WHAT IS EXPECTED:
Search the records for the word "inside" and copy every line in which it occurs.

MATERIAL FOR THE TASK:
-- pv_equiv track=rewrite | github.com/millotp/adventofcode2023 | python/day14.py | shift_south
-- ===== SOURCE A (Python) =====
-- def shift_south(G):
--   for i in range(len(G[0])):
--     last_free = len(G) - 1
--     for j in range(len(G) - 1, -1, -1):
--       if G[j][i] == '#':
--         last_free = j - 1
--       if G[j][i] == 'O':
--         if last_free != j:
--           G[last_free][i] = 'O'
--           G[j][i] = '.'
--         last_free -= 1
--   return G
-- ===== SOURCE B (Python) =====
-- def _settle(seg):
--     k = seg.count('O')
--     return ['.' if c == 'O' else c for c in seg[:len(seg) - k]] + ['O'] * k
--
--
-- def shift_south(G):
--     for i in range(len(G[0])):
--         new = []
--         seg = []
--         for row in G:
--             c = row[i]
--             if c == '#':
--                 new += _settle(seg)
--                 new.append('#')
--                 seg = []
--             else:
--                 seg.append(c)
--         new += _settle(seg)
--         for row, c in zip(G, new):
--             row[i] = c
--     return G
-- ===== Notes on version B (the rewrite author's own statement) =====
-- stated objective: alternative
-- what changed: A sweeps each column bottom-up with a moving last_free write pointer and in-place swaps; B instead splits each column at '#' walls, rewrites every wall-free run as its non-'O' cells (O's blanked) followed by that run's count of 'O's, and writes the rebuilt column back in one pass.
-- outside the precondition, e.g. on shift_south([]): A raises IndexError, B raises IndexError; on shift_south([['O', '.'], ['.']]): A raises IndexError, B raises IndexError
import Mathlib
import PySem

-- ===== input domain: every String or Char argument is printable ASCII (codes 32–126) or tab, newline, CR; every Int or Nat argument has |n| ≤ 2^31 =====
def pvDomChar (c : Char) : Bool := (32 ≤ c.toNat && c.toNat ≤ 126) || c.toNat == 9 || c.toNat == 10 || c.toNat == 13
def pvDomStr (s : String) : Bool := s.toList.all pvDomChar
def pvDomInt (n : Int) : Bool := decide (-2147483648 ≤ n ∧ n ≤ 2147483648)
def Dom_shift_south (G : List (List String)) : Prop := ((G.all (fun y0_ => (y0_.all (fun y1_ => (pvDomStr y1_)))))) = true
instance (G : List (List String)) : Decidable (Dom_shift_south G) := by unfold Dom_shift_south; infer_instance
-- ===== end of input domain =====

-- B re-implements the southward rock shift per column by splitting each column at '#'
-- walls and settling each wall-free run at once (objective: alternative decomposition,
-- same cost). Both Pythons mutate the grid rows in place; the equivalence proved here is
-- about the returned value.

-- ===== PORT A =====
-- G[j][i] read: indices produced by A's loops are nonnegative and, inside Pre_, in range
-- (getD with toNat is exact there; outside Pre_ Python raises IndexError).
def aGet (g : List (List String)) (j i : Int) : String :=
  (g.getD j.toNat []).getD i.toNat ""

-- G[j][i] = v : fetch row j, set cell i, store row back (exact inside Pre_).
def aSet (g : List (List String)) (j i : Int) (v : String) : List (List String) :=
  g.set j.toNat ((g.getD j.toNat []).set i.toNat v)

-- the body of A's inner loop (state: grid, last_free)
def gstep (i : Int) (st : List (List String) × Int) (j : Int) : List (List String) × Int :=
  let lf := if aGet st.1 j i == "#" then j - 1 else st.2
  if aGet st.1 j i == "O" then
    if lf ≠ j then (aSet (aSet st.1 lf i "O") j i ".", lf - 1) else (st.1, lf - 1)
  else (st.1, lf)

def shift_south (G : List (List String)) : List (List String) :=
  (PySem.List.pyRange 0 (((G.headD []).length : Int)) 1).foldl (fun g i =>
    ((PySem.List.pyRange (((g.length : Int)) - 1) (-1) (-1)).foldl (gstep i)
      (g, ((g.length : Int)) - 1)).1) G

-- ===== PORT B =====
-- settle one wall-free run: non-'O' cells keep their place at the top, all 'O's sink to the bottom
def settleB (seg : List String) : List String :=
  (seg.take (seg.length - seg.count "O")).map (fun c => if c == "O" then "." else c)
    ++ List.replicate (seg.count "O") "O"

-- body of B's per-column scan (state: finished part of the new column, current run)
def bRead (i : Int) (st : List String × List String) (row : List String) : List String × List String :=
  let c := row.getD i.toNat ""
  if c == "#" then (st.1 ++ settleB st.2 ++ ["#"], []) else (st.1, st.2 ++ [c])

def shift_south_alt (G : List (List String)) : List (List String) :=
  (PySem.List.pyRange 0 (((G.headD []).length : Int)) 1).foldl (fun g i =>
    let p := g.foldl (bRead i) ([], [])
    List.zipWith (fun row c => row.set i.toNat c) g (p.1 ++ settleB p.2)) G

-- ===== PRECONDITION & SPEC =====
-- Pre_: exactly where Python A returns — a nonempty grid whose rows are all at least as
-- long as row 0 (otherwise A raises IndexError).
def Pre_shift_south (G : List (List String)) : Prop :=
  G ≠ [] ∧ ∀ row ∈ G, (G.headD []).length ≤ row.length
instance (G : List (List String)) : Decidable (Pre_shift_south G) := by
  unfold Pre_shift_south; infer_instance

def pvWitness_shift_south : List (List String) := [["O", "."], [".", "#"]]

* * *

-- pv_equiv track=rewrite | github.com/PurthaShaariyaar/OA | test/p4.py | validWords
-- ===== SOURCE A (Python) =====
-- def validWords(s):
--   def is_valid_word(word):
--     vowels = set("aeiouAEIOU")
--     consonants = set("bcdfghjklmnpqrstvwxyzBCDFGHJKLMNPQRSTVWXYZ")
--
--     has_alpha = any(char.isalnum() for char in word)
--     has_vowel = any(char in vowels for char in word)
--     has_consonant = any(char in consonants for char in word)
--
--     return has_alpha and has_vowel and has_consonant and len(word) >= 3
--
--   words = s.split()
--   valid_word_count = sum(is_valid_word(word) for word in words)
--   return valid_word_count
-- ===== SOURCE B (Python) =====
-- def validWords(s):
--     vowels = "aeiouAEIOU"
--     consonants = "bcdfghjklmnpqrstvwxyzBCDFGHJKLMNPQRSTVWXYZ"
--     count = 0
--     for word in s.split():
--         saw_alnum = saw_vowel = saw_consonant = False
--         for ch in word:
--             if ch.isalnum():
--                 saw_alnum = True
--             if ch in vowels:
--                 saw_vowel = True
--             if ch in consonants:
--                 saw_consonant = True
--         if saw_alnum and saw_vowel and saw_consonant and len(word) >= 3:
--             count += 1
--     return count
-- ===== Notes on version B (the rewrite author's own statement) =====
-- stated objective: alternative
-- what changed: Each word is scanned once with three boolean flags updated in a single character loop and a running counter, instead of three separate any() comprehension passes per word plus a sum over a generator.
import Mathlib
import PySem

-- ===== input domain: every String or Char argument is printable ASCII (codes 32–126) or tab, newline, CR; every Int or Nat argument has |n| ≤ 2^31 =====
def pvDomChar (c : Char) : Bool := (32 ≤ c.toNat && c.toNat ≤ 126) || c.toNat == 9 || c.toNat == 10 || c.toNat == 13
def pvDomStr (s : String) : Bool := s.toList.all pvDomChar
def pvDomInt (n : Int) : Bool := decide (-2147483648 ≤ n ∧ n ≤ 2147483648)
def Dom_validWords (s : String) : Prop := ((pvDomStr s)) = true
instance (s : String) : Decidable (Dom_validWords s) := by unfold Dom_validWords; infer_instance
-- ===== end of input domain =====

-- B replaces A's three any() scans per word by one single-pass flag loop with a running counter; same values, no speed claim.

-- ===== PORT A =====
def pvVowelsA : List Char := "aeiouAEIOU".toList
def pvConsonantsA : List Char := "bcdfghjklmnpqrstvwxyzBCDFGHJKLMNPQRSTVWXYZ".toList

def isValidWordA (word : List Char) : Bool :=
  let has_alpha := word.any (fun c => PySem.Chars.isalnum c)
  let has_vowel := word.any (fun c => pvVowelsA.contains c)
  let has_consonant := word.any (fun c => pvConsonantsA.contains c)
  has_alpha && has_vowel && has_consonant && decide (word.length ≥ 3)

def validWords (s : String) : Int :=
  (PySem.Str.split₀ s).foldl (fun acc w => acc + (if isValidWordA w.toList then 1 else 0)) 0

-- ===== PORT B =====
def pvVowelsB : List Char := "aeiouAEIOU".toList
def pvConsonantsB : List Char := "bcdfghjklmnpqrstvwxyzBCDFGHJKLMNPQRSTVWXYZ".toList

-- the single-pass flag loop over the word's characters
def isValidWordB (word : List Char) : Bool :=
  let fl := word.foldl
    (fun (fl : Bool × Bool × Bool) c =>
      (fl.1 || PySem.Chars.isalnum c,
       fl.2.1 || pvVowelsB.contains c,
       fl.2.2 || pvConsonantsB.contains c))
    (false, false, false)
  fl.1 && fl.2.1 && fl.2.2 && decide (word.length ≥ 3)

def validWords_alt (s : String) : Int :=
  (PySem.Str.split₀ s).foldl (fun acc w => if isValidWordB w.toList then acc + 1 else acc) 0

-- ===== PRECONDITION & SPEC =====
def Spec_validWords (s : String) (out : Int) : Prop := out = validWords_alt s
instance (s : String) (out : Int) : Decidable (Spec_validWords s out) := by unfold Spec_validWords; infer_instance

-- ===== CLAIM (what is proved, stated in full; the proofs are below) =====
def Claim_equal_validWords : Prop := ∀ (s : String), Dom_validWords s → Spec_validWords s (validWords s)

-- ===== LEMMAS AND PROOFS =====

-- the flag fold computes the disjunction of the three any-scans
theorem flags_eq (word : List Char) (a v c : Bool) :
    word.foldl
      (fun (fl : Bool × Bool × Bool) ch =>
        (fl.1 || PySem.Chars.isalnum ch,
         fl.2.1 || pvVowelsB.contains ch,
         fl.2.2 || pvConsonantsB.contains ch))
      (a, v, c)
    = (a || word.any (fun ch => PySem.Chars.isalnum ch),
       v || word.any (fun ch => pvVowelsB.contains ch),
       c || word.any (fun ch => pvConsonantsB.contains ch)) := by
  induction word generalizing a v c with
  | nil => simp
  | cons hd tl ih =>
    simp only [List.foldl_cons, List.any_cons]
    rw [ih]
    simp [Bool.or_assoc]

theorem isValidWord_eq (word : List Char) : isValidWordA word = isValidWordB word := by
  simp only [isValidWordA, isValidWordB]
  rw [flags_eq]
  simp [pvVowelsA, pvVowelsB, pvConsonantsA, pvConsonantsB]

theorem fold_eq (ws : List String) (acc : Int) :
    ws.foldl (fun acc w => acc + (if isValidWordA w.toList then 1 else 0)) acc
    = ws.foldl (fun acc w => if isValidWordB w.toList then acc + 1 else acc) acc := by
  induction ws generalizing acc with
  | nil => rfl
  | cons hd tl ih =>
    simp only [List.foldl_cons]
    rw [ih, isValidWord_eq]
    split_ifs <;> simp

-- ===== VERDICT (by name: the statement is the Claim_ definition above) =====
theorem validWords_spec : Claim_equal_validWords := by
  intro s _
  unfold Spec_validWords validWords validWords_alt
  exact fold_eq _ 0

SOLUTION TO THIS TASK:
-- G[j][i] read: indices produced by A's loops are nonnegative and, inside Pre_, in range
-- G[j][i] = v : fetch row j, set cell i, store row back (exact inside Pre_).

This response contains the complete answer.